I’ve also been to plenty of conferences where no one sits with me. Literally, people will fill every seat around me but not next to me. It feels isolating.

It’s not that anyone’s openly rude. It’s just that constant, quiet exclusion. Seeing your peers welcomed while you’re sidelined makes you ask why. It’s tiring.

What are the biggest uncertainties in the models you work with?

Oh, huge ones. One of the biggest is the merger rate—how many mergers happen per year. The uncertainty can be as large as the value itself.

Let me bring up one of my favorite ones. It’s very entertaining to me

( types on laptop for a moment, then starts laughing.)

Here we go: neutron star mergers [page 26]. The estimated rate is 920 per gigaparsec cubed per year, with a +2,220 / –790 margin!

Hands down, that’s my favourite. I roll around in my non-existent grave to this shit. It’s a couple of years old, so newer estimates are probably tighter now. This is for the first two observations of LIGO with the neutron star detection for the collision rate.

Yeah, I have a lot of confidence in all of the different things I generate using those kinds of things…

Anything else you want to say?

I really like the kind of work I do. I’ve been lucky to move between institutions and completely change up what I’m working on each time.

After my year at Flatiron I felt cocky about starting my PhD, “I run this bitch,” but when I got to King’s it was like starting from scratch again due to the alternative perspectives on the topic. It’s cool seeing how much undergrad material—stuff I once thought was useless—actually shows up all the time.

In undergrad, you’re rushing to master something in 13 weeks, then it leaks out of your head. Doing a PhD gives you the time to actually learn it properly. None of my physics education was a waste. Even the quantum mechanics I thought I’d never need has ended up being useful.

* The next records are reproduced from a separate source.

-- pv_equiv track=rewrite | github.com/kashkarik22i/mybot | conversation/actions.py | _compute_percentage
-- ===== SOURCE A (Python) =====
-- def _compute_percentage(moods):
--     positive = sum([1 for m in moods if m["mood"] == "positive"])
--     negative = sum([1 for m in moods if m["mood"] == "negative"])
--     neutral = sum([1 for m in moods if m["mood"] == "neutral"])
--     total = positive + negative + neutral
--     if total == 0:
--         return {"positive": 0, "negative": 0}
--     pos_percent = int((100 * positive) / total)
--     neg_percent = int((100 * negative) / total)
--     return {"positive": pos_percent, "negative": neg_percent}
-- ===== SOURCE B (Python) =====
-- def _compute_percentage(moods):
--     positive = 0
--     negative = 0
--     total = 0
--     for m in moods:
--         mood = m["mood"]
--         if mood == "positive":
--             positive += 1
--             total += 1
--         elif mood == "negative":
--             negative += 1
--             total += 1
--         elif mood == "neutral":
--             total += 1
--     if total == 0:
--         return {"positive": 0, "negative": 0}
--     return {"positive": int((100 * positive) / total),
--             "negative": int((100 * negative) / total)}
-- ===== Notes on version B (the rewrite author's own statement) =====
-- stated objective: alternative
-- what changed: B replaces A's three staged list-comprehension scans (plus a derived sum for total) with one fused loop that classifies each mood once in an if/elif chain and maintains positive/negative/total accumulators directly, never materialising intermediate lists or a neutral count.
import Mathlib
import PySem

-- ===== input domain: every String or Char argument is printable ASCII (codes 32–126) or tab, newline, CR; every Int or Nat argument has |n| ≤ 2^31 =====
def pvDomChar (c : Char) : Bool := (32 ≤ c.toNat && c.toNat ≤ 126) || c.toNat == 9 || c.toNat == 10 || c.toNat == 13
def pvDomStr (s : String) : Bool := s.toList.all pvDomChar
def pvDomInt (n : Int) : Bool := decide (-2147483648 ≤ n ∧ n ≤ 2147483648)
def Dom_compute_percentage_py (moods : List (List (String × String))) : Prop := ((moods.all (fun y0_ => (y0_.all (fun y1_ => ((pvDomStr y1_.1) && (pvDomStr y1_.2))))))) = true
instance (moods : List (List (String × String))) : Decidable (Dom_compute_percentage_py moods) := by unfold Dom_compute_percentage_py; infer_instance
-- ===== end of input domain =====

-- B fuses A's three staged comprehension scans into one loop with an if/elif chain over
-- positive/negative/total accumulators (alternative decomposition, same return value).
-- Python's int((100*p)/total) (float division then truncation) is ported as integer floor
-- division; both operands are nonnegative counts bounded by the list length, where the two coincide.


-- ===== PORT A =====
-- sum([1 for m in moods if m["mood"] == s]) = countP; under Pre_ the key exists, so m["mood"] = Dict.get?
def compute_percentage_py (moods : List (List (String × String))) : List (String × Int) :=
  let positive : Int := (moods.countP (fun m => PySem.Dict.get? (PySem.Dict.mk m) "mood" == some "positive") : Int)
  let negative : Int := (moods.countP (fun m => PySem.Dict.get? (PySem.Dict.mk m) "mood" == some "negative") : Int)
  let neutral : Int := (moods.countP (fun m => PySem.Dict.get? (PySem.Dict.mk m) "mood" == some "neutral") : Int)
  let total := positive + negative + neutral
  if total == 0 then [("positive", 0), ("negative", 0)]
  else
    let pos_percent := PySem.Int.floordiv (100 * positive) total
    let neg_percent := PySem.Int.floordiv (100 * negative) total
    [("positive", pos_percent), ("negative", neg_percent)]

-- ===== PORT B =====
-- one fused loop over a (positive, negative, total) accumulator triple; under Pre_ the key
-- "mood" exists, so the .getD "" default of the m["mood"] lookup is never used
-- the loop body: classify one entry, update (positive, negative, total)
def pvStep (acc : Int × Int × Int) (m : List (String × String)) : Int × Int × Int :=
  let mood := (PySem.Dict.get? (PySem.Dict.mk m) "mood").getD ""
  if mood == "positive" then (acc.1 + 1, acc.2.1, acc.2.2 + 1)
  else if mood == "negative" then (acc.1, acc.2.1 + 1, acc.2.2 + 1)
  else if mood == "neutral" then (acc.1, acc.2.1, acc.2.2 + 1)
  else acc

def compute_percentage_py_alt (moods : List (List (String × String))) : List (String × Int) :=
  let acc := moods.foldl pvStep (0, 0, 0)
  let positive := acc.1
  let negative := acc.2.1
  let total := acc.2.2
  if total == 0 then [("positive", 0), ("negative", 0)]
  else [("positive", PySem.Int.floordiv (100 * positive) total),
        ("negative", PySem.Int.floordiv (100 * negative) total)]

-- ===== PRECONDITION & SPEC =====
-- Pre_ excludes exactly the inputs where some entry lacks the key "mood": there Python A (and B) raise KeyError.
def Pre_compute_percentage_py (moods : List (List (String × String))) : Prop :=
  ∀ m ∈ moods, (PySem.Dict.get? (PySem.Dict.mk m) "mood").isSome = true
instance (moods : List (List (String × String))) : Decidable (Pre_compute_percentage_py moods) := by unfold Pre_compute_percentage_py; infer_instance
def pvWitness_compute_percentage_py : (List (List (String × String))) :=
  [[("mood", "positive")], [("mood", "negative")], [("mood", "odd")]]
def Spec_compute_percentage_py (moods : List (List (String × String))) (out : List (String × Int)) : Prop := out = compute_percentage_py_alt moods
instance (moods : List (List (String × String))) (out : List (String × Int)) : Decidable (Spec_compute_percentage_py moods out) := by unfold Spec_compute_percentage_py; infer_instance

-- ===== CLAIM (what is proved, stated in full; the proofs are below) =====
def Claim_equal_compute_percentage_py : Prop := ∀ (moods : List (List (String × String))), Dom_compute_percentage_py moods → Pre_compute_percentage_py moods → Spec_compute_percentage_py moods (compute_percentage_py moods)

-- ===== LEMMAS AND PROOFS =====

-- loop invariant: B's fused fold adds A's three per-category scan counts to the accumulator
theorem pv_fold_eq (l : List (List (String × String))) (p n t : Int) :
    l.foldl pvStep (p, n, t)
    = (p + (l.countP (fun m => PySem.Dict.get? (PySem.Dict.mk m) "mood" == some "positive") : Int),
       n + (l.countP (fun m => PySem.Dict.get? (PySem.Dict.mk m) "mood" == some "negative") : Int),
       t + (l.countP (fun m => PySem.Dict.get? (PySem.Dict.mk m) "mood" == some "positive") : Int)
         + (l.countP (fun m => PySem.Dict.get? (PySem.Dict.mk m) "mood" == some "negative") : Int)
         + (l.countP (fun m => PySem.Dict.get? (PySem.Dict.mk m) "mood" == some "neutral") : Int)) := by
  induction l generalizing p n t with
  | nil => simp
  | cons m tl ih =>
    cases h : PySem.Dict.get? (PySem.Dict.mk m) "mood" with
    | none =>
      have hstep : pvStep (p, n, t) m = (p, n, t) := by simp [pvStep, h]
      rw [List.foldl_cons, hstep, ih]
      simp [List.countP_cons, h]
    | some v =>
      by_cases hp : v = "positive"
      · have hstep : pvStep (p, n, t) m = (p + 1, n, t + 1) := by simp [pvStep, h, hp]
        rw [List.foldl_cons, hstep, ih]
        simp only [List.countP_cons, h, hp, Prod.mk.injEq]
        push_cast
        refine ⟨by simp; ring, by simp, by simp; ring⟩
      · by_cases hn : v = "negative"
        · have hstep : pvStep (p, n, t) m = (p, n + 1, t + 1) := by simp [pvStep, h, hp, hn]
          rw [List.foldl_cons, hstep, ih]
          simp only [List.countP_cons, h, hp, hn, Prod.mk.injEq]
          push_cast
          refine ⟨by simp [hp], by simp; ring, by simp [hp]; ring⟩
        · by_cases hu : v = "neutral"
          · have hstep : pvStep (p, n, t) m = (p, n, t + 1) := by simp [pvStep, h, hp, hn, hu]
            rw [List.foldl_cons, hstep, ih]
            simp only [List.countP_cons, h, hp, hn, hu, Prod.mk.injEq]
            push_cast
            refine ⟨by simp [hp], by simp [hn], by simp [hp, hn]; ring⟩
          · have hstep : pvStep (p, n, t) m = (p, n, t) := by simp [pvStep, h, hp, hn, hu]
            rw [List.foldl_cons, hstep, ih]
            simp [List.countP_cons, h, hp, hn, hu]

-- ===== VERDICT (by name: the statement is the Claim_ definition above) =====
theorem compute_percentage_py_spec : Claim_equal_compute_percentage_py := by
  intro moods _ _
  show compute_percentage_py moods = compute_percentage_py_alt moods
  simp only [compute_percentage_py, compute_percentage_py_alt, pv_fold_eq, zero_add]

It gives you time to learn the thing properly, as opposed to learn the thing in order to pass the test. Yeah, so like if you didn’t do everything perfectly in your undergrad, it’s fine. I think it’s just that doing a PhD gives you more appreciation of it.

Thank you Melize.

Thank you Dr Gibson, I’ll see you on GitHub 🙂‍↕️.

Conclusions

When I talk to specialists in other fields who are articulate and passionate about their work, I find it infectious. I usually come away with the feeling of “ah, so it isn’t magic, but it is hard”. I haven’t eaten my intellectual vegetables by working through general-relativity textbook exercises. However, by inhabiting Melize’s code for a while, and picking brain, I feel like I’ve gained a little more appreciation of the field, and the cool people that work in it.